8. Avoid using untrusted or unknown portable storage devices, such as USBs
Portable storage devices, such as USBs, can easily be misplaced and they can be used to transfer malware on to your device and into UQ systems. Trusted portable storage devices should be password protected to prevent the loss of any valuable data.
9. Be alert to scams such as social engineering and phishing
Social engineering is when scammers pretend to be from a legitimate business and try and manipulate you into giving them confidential information, such as passwords, bank information, etc.
Phishing is a form of social engineering, which is typically via email and often conveys a sense of urgency.

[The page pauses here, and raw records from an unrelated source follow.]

-- pv_equiv track=rewrite | github.com/roman-4erkasov/made-algo | topic02_workD.py | count_subwords
-- ===== SOURCE A (Python) =====
-- from collections import deque
--
-- CHAR_BIAS = 97  # order of character 'a'
--
-- N_DIGITS = 26  # number of digits is length of english alphabet
--
-- def char2num(value):
--     return ord(value) - CHAR_BIAS
--
-- def count_subwords(main_string, card_string, n_main):
--     if main_string == card_string:
--         return n_main * (n_main + 1) // 2
--
--     result = 0
--
--     main_arr = [char2num(c) for c in main_string]
--     main_counter = [0 for _ in range(N_DIGITS + 1)]
--     for num in main_arr:
--         main_counter[num] += 1
--
--     card_arr = [char2num(c) for c in card_string]
--     card_counter = [0 for _ in range(N_DIGITS + 1)]
--     for num in card_arr:
--         card_counter[num] += 1
--
--     # if counters are equal then computation is simple
--     counters_eq = True
--     for i in range(N_DIGITS):
--         if card_counter[i] != main_counter[i]:
--             counters_eq = False
--             break
--     if counters_eq:
--         return n_main * (n_main + 1) // 2
--
--     index_start = 0
--     index_finish = 0
--     buff = deque([main_arr[0]])
--     counts = card_counter.copy()
--     while index_start < n_main:
--         num = buff[-1]
--         if counts[num] > 0:
--             counts[num] = counts[num] - 1
--             result += index_finish - index_start + 1
--             if index_finish < n_main - 1:
--                 index_finish += 1
--                 buff.append(main_arr[index_finish])
--             else:
--                 break
--         else:
--             num = buff.popleft()
--             if counts[num] < card_counter[num]:
--                 counts[num] = counts[num] + 1
--             if index_start < n_main - 1:
--                 index_start += 1
--                 if index_finish < index_start:
--                     index_finish = index_start
--                     buff.append(main_arr[index_finish])
--             else:
--                 break
--     return result
-- ===== SOURCE B (Python) =====
-- CHAR_BIAS = 97  # order of character 'a'
--
-- N_DIGITS = 26  # number of digits is length of english alphabet
--
-- def char2num(value):
--     return ord(value) - CHAR_BIAS
--
-- def count_subwords(main_string, card_string, n_main):
--     if main_string == card_string:
--         return n_main * (n_main + 1) // 2
--
--     main_arr = [char2num(c) for c in main_string]
--     main_counter = [0] * (N_DIGITS + 1)
--     for num in main_arr:
--         main_counter[num] += 1
--
--     card_counter = [0] * (N_DIGITS + 1)
--     for c in card_string:
--         card_counter[char2num(c)] += 1
--
--     if main_counter[:N_DIGITS] == card_counter[:N_DIGITS]:
--         return n_main * (n_main + 1) // 2
--
--     # textbook two-pointer: for each left end l, push r as far as the
--     # window still fits inside card_counter, add r - l substrings
--     result = 0
--     window = [0] * (N_DIGITS + 1)
--     r = 0
--     for l in range(n_main):
--         if r < l:
--             r = l
--         while r < n_main:
--             c = main_arr[r]
--             if window[c] + 1 > card_counter[c]:
--                 break
--             window[c] += 1
--             r += 1
--         result += r - l
--         if l < r:
--             window[main_arr[l]] -= 1
--     return result
-- ===== Notes on version B (the rewrite author's own statement) =====
-- stated objective: simpler
-- what changed: A's merged while-loop that advances either endpoint of a deque-backed window per iteration (with popleft/append bookkeeping and a counts-budget array) is replaced by the textbook two-pointer sliding window: a plain for-loop over the left endpoint l that pushes a monotone right index r as far as the window still fits in card_counter and adds r - l substrings; the deque and the merged-state machine disappear.
import Mathlib
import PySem

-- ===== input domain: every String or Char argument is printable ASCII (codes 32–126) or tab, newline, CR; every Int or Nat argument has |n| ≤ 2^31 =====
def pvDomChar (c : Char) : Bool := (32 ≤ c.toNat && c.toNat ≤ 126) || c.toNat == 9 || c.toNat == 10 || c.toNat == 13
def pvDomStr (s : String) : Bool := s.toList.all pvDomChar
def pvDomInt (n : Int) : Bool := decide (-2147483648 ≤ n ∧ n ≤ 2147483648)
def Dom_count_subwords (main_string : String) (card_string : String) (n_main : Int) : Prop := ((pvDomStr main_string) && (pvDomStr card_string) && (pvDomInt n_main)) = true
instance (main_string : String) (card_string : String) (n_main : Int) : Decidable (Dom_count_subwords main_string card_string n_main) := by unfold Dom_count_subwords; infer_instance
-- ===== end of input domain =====

-- B replaces A's merged deque/two-index while-loop by the textbook per-left-end
-- two-pointer sliding window (objective: simpler); return value only, no mutation.

-- ===== PORT A =====
def char2num (c : Char) : Int := (c.toNat : Int) - 97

Spear phishing is a more dangerous form of phishing where the email message is customised according to information the criminal has already obtained about you to make it more credible.
Some warning signs to help identify an email scam:
- Email is unexpected or not personalised.
- Conveys a sense of urgency.
- Poor spelling and grammar.
- Unusual URLs when you hover over them.
- Unusual address or ‘Reply-To’ address.
- You’re asked to enter personal information, open an attachment, click on a link, or download a file.
10. Don't overshare on social media
Scammers often use social media to gather information about people, such as:
- names of family members, friends, pets
- dates of birth
- habits, likes and dislikes, and other details you share.
They may use this information to guess your passwords, use it in a social engineering scam, or impersonate you when applying for credit cards, bank loans, or even commit crimes.
If you would not share the information with strangers in real life, do not share it on social media. Also regularly review your social media access settings to understand who can see information you share and ensure it is restricted appropriately.
What to do if your device/account is compromised
Work devices/accounts
- Visit the Cyber Security webpage and click on ‘Report a cyber concern’. Complete the short form, this is sent directly to the UQ Cyber Security Operations Centre (CSOC). Do not worry if your concern turns out to be false, CSOC would prefer hundreds of false concerns, rather than missing a real attack.
- To report a suspicious email from your work account, use the Phish Alert Button in Outlook. If you use another email client, follow the instructions on how to report a suspicious email.
Personal devices/accounts
- Report the incident with the Australian Cyber Security Centre.
- Run a scan using your antivirus software and follow any instructions if issues are detected.
- For financial accounts, contact your financial institution immediately and follow their advice.
- Change your passwords. If you have used the same password across multiple accounts, ensure you change your password for each account - once scammers obtain one of your passwords, they may use it to try and gain access to your other accounts.
- Notify your networks on social media to be wary of any messages from you with strange links and/or attachments.
And remember to spread the word – inform family and friends about good cyber security practises!